*** Data for this task ***

-- pv_equiv track=rewrite | github.com/Koozzi/Algorithms | BJ/implementation/S2_5430_20201224.py | solve
-- ===== SOURCE A (Python) =====
-- def solve(funcs, num_list):
--     left = True
--
--     if len(num_list) < funcs.count('D'):
--         return 'error\n'
--
--     for func in funcs:
--         if func == 'R':
--             left = not left
--
--         elif func == 'D':
--             if left:
--                 num_list.pop(0)
--             else:
--                 num_list.pop()
--
--     if len(num_list) > 0:
--         if left:
--             return '['+ ','.join(num_list) +']\n'
--         else:
--             return '['+ ','.join(reversed(num_list)) +']\n'
--
--     else:
--         return '[]\n'
-- ===== SOURCE B (Python) =====
-- def solve(funcs, num_list):
--     # Two pointers + direction flag; one final slice/reverse; no per-'D' pops.
--     # Return-value equivalent to A; unlike A it never mutates num_list.
--     lo, hi, left = 0, len(num_list), True
--     for c in funcs:
--         if c == 'R':
--             left = not left
--         elif c == 'D':
--             if left:
--                 lo += 1
--             else:
--                 hi -= 1
--     if hi < lo:
--         return 'error\n'
--     body = num_list[lo:hi]
--     if not left:
--         body.reverse()
--     return '[' + ','.join(body) + ']\n'
-- ===== Notes on version B (the rewrite author's own statement) =====
-- stated objective: alternative
-- what changed: Replaces A's per-'D' in-place list mutation (pop(0)/pop()) with two index pointers moved in one pass over funcs, followed by a single slice and optional reverse; the error case falls out as the pointers crossing, and B never mutates num_list.
import Mathlib
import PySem

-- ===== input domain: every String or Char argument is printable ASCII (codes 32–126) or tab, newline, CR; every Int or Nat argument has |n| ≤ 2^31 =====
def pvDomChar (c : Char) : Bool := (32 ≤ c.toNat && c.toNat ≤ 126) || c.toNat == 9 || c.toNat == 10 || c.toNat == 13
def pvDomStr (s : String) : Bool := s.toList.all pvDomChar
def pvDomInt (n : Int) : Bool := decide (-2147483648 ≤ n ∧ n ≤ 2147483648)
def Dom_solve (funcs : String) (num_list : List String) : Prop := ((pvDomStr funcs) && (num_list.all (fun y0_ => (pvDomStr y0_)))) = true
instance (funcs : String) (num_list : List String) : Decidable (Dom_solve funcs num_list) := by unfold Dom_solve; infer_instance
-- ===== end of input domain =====

-- B replaces A's per-'D' in-place list mutation with two index pointers moved in one pass
-- and a single final slice/reverse; equivalence is about the RETURN value only: A pops
-- elements from its argument list in place, B never mutates it.


-- ===== PORT A =====
-- one iteration of A's for-loop: state = (left, num_list); pop(0)/pop() via PySem.List.pop?
-- (the .getD fallback is unreachable: the 'error' guard ensures every pop hits a nonempty list)
def solveStepA (st : Bool × List String) (c : Char) : Bool × List String :=
  if c = 'R' then (!st.1, st.2)
  else if c = 'D' then
    if st.1 then (st.1, ((PySem.List.pop? st.2 0).map Prod.snd).getD st.2)
    else (st.1, ((PySem.List.pop? st.2).map Prod.snd).getD st.2)
  else st

def solve (funcs : String) (num_list : List String) : String :=
  if num_list.length < PySem.Str.count funcs "D" then "error\n"
  else
    let st := funcs.toList.foldl solveStepA (true, num_list)
    if st.2.length > 0 then
      if st.1 then PySem.Str.join "" ["[", PySem.Str.join "," st.2, "]\n"]
      else PySem.Str.join "" ["[", PySem.Str.join "," st.2.reverse, "]\n"]
    else "[]\n"

-- ===== PORT B =====
-- one iteration of B's loop: state = (left, lo, hi), indices into the untouched num_list
def solveStepB (st : Bool × Int × Int) (c : Char) : Bool × Int × Int :=
  if c = 'R' then (!st.1, st.2.1, st.2.2)
  else if c = 'D' then
    if st.1 then (st.1, st.2.1 + 1, st.2.2)
    else (st.1, st.2.1, st.2.2 - 1)
  else st

def solve_alt (funcs : String) (num_list : List String) : String :=
  let st := funcs.toList.foldl solveStepB (true, 0, (num_list.length : Int))
  if st.2.2 < st.2.1 then "error\n"
  else
    let body := PySem.List.slice num_list (some st.2.1) (some st.2.2)
    let body := if st.1 then body else body.reverse
    PySem.Str.join "" ["[", PySem.Str.join "," body, "]\n"]

-- ===== PRECONDITION & SPEC =====
def Spec_solve (funcs : String) (num_list : List String) (out : String) : Prop := out = solve_alt funcs num_list
instance (funcs : String) (num_list : List String) (out : String) : Decidable (Spec_solve funcs num_list out) := by unfold Spec_solve; infer_instance

-- ===== CLAIM (what is proved, stated in full; the proofs are below) =====
def Claim_equal_solve : Prop := ∀ (funcs : String) (num_list : List String), Dom_solve funcs num_list → Spec_solve funcs num_list (solve funcs num_list)

-- ===== LEMMAS AND PROOFS =====

-- (a, b) = how many front pops / back pops the op string performs, and the final direction
def popCounts : List Char → Bool → Nat × Nat
  | [], _ => (0, 0)
  | c :: cs, left =>
    if c = 'R' then popCounts cs (!left)
    else if c = 'D' then
      let p := popCounts cs left
      if left then (p.1 + 1, p.2) else (p.1, p.2 + 1)
    else popCounts cs left

def finalLeft : List Char → Bool → Bool
  | [], left => left
  | c :: cs, left => if c = 'R' then finalLeft cs (!left) else finalLeft cs left

theorem popCounts_sum (cs : List Char) (left : Bool) :
    (popCounts cs left).1 + (popCounts cs left).2 = cs.count 'D' := by
  induction cs generalizing left with
  | nil => simp [popCounts]
  | cons c cs ih =>
    by_cases hR : c = 'R' <;> by_cases hD : c = 'D' <;>
      simp_all [popCounts] <;> cases hb : popCounts cs left <;>
      rcases left <;> simp_all <;> omega

theorem countGo_singleton (v : Char) (fuel : Nat) (l : List Char) (acc : Nat)
    (h : l.length ≤ fuel) :
    PySem.Chars.count.go [v] fuel l acc = acc + l.count v := by
  induction fuel generalizing l acc with
  | zero =>
    have : l = [] := by cases l <;> simp_all
    subst this; simp [PySem.Chars.count.go]
  | succ n ih =>
    cases l with
    | nil => simp [PySem.Chars.count.go]
    | cons x xs =>
      simp only [PySem.Chars.count.go]
      by_cases hx : x = v
      · subst hx
        have hp : [x].isPrefixOf (x :: xs) = true := by
          simp [List.isPrefixOf]
        rw [hp]
        simp only [if_true, List.length_cons, List.length_nil, List.drop_zero, List.drop_succ_cons]
        rw [ih xs (acc + 1) (by simp at h; omega)]
        simp
        omega
      · have hp : [v].isPrefixOf (x :: xs) = false := by
          simp [List.isPrefixOf]; exact fun h' => (hx h'.symm).elim
        rw [hp]
        simp only [Bool.false_eq_true, if_false]
        rw [ih xs acc (by simp at h; omega)]
        simp [hx]

theorem strCount_D (s : String) : PySem.Str.count s "D" = s.toList.count 'D' := by
  have h0 : PySem.Str.count s "D" = PySem.Chars.count s.toList ['D'] := rfl
  rw [h0, PySem.Chars.count]
  simp only [List.isEmpty_cons, Bool.false_eq_true, if_false]
  rw [countGo_singleton 'D' s.toList.length s.toList 0 le_rfl]
  simp

theorem foldB_eq (cs : List Char) (left : Bool) (lo hi : Int) :
    cs.foldl solveStepB (left, lo, hi) =
      (finalLeft cs left, lo + ((popCounts cs left).1 : Int), hi - ((popCounts cs left).2 : Int)) := by
  induction cs generalizing left lo hi with
  | nil => simp [popCounts, finalLeft]
  | cons c cs ih =>
    by_cases hR : c = 'R' <;> by_cases hD : c = 'D' <;>
      simp_all [popCounts, finalLeft, solveStepB, List.foldl_cons] <;>
      cases hb : popCounts cs left <;> rcases left <;>
      simp_all <;> ring_nf

theorem foldA_eq (cs : List Char) (left : Bool) (xs : List String)
    (h : (popCounts cs left).1 + (popCounts cs left).2 ≤ xs.length) :
    cs.foldl solveStepA (left, xs) =
      (finalLeft cs left,
        (xs.drop (popCounts cs left).1).take
          (xs.length - (popCounts cs left).1 - (popCounts cs left).2)) := by
  induction cs generalizing left xs with
  | nil => simp [popCounts, finalLeft]
  | cons c cs ih =>
    by_cases hR : c = 'R'
    · subst hR
      simp only [List.foldl_cons, solveStepA, if_true, popCounts, finalLeft]
      exact ih (!left) xs (by simpa [popCounts] using h)
    · by_cases hD : c = 'D'
      · subst hD
        have hR' : ('D' : Char) ≠ 'R' := by decide
        rcases left with _ | _
        · -- left = false : pop from the back
          have hcc : popCounts ('D' :: cs) false =
              ((popCounts cs false).1, (popCounts cs false).2 + 1) := by
            simp [popCounts]
          rw [hcc] at h ⊢
          have hne : xs ≠ [] := by
            intro hx; subst hx; simp at h
          have hxs : xs = xs.dropLast ++ [xs.getLast hne] := by
            exact (List.dropLast_append_getLast hne).symm
          simp only [List.foldl_cons, solveStepA, Char.reduceEq, reduceIte, Bool.false_eq_true]
          have hpop : (((PySem.List.pop? xs).map Prod.snd).getD xs) = xs.dropLast := by
            conv_lhs => rw [hxs]
            rw [PySem.List.pop?_last]
            conv_rhs => rw [hxs]
            simp
          rw [hpop]
          have hlen : xs.dropLast.length = xs.length - 1 := by simp
          rw [ih false xs.dropLast (by omega)]
          rw [Prod.mk.injEq]
          refine ⟨?_, ?_⟩
          · simp [finalLeft]
          · rw [List.dropLast_eq_take]
            rw [List.drop_take]
            rw [List.take_take]
            simp only [List.length_take]
            congr 1
            omega
        · -- left = true : pop from the front
          have hcc : popCounts ('D' :: cs) true =
              ((popCounts cs true).1 + 1, (popCounts cs true).2) := by
            simp [popCounts]
          rw [hcc] at h ⊢
          cases xs with
          | nil => simp at h
          | cons y ys =>
            simp only [List.foldl_cons, solveStepA, Char.reduceEq, reduceIte,
              PySem.List.pop?_zero_cons]
            rw [show ((some ((y, ys) : String × List String)).map Prod.snd).getD (y :: ys) = ys by rfl]
            rw [ih true ys (by simp at h ⊢; omega)]
            rw [Prod.mk.injEq]
            refine ⟨?_, ?_⟩
            · simp [finalLeft]
            · simp only [List.length_cons, List.drop_succ_cons]
              congr 1
              omega
      · simp only [List.foldl_cons, solveStepA, if_neg hR, if_neg hD]
        have hcc : popCounts (c :: cs) left = popCounts cs left := by
          simp [popCounts, hR, hD]
        have hf : finalLeft (c :: cs) left = finalLeft cs left := by
          simp [finalLeft, hR]
        rw [hcc] at h ⊢
        rw [hf]
        exact ih left xs h

-- ===== VERDICT (by name: the statement is the Claim_ definition above) =====
theorem solve_spec : Claim_equal_solve := by
  intro funcs num_list _
  unfold Spec_solve solve solve_alt
  have hcount : PySem.Str.count funcs "D" = funcs.toList.count 'D' := strCount_D funcs
  set cs := funcs.toList with hcs
  set a := (popCounts cs true).1 with ha
  set b := (popCounts cs true).2 with hb
  have hsum : a + b = cs.count 'D' := popCounts_sum cs true
  rw [foldB_eq]
  by_cases hguard : num_list.length < PySem.Str.count funcs "D"
  · -- error branch on both sides
    rw [if_pos hguard]
    rw [hcount] at hguard
    have : ((num_list.length : Int) - (b : Int)) < ((0 : Int) + (a : Int)) := by
      omega
    simp only [← ha, ← hb, if_pos this]
  · rw [if_neg hguard]
    rw [hcount] at hguard
    have hle : a + b ≤ num_list.length := by omega
    have hno : ¬ ((num_list.length : Int) - (b : Int)) < ((0 : Int) + (a : Int)) := by
      omega
    simp only [← ha, ← hb, if_neg hno]
    rw [foldA_eq cs true num_list hle]
    have hslice : PySem.List.slice num_list (some ((0 : Int) + (a : Int)))
        (some ((num_list.length : Int) - (b : Int))) =
        (num_list.drop a).take (num_list.length - a - b) := by
      have h1 : ((0 : Int) + (a : Int)) = ((a : Nat) : Int) := by ring
      have h2 : ((num_list.length : Int) - (b : Int)) = (((num_list.length - b : Nat)) : Int) := by
        omega
      rw [h1, h2, PySem.List.slice_natCast]
      congr 1
      omega
    rw [hslice]
    set body := (num_list.drop a).take (num_list.length - a - b) with hbody
    by_cases hlen : body.length > 0
    · rw [if_pos hlen]
      cases hfl : finalLeft cs true <;> simp
    · rw [if_neg hlen]
      have hnil : body = [] := by
        have : body.length = 0 := by omega
        exact List.eq_nil_of_length_eq_zero this
      rw [hnil]
      cases hfl : finalLeft cs true <;> simp <;> decide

*** End of Data for this task ***

The answer must consist of every line from the data that contains the word "reduceEq".

**Answer to this problem**:
          simp only [List.foldl_cons, solveStepA, Char.reduceEq, reduceIte, Bool.false_eq_true]
            simp only [List.foldl_cons, solveStepA, Char.reduceEq, reduceIte,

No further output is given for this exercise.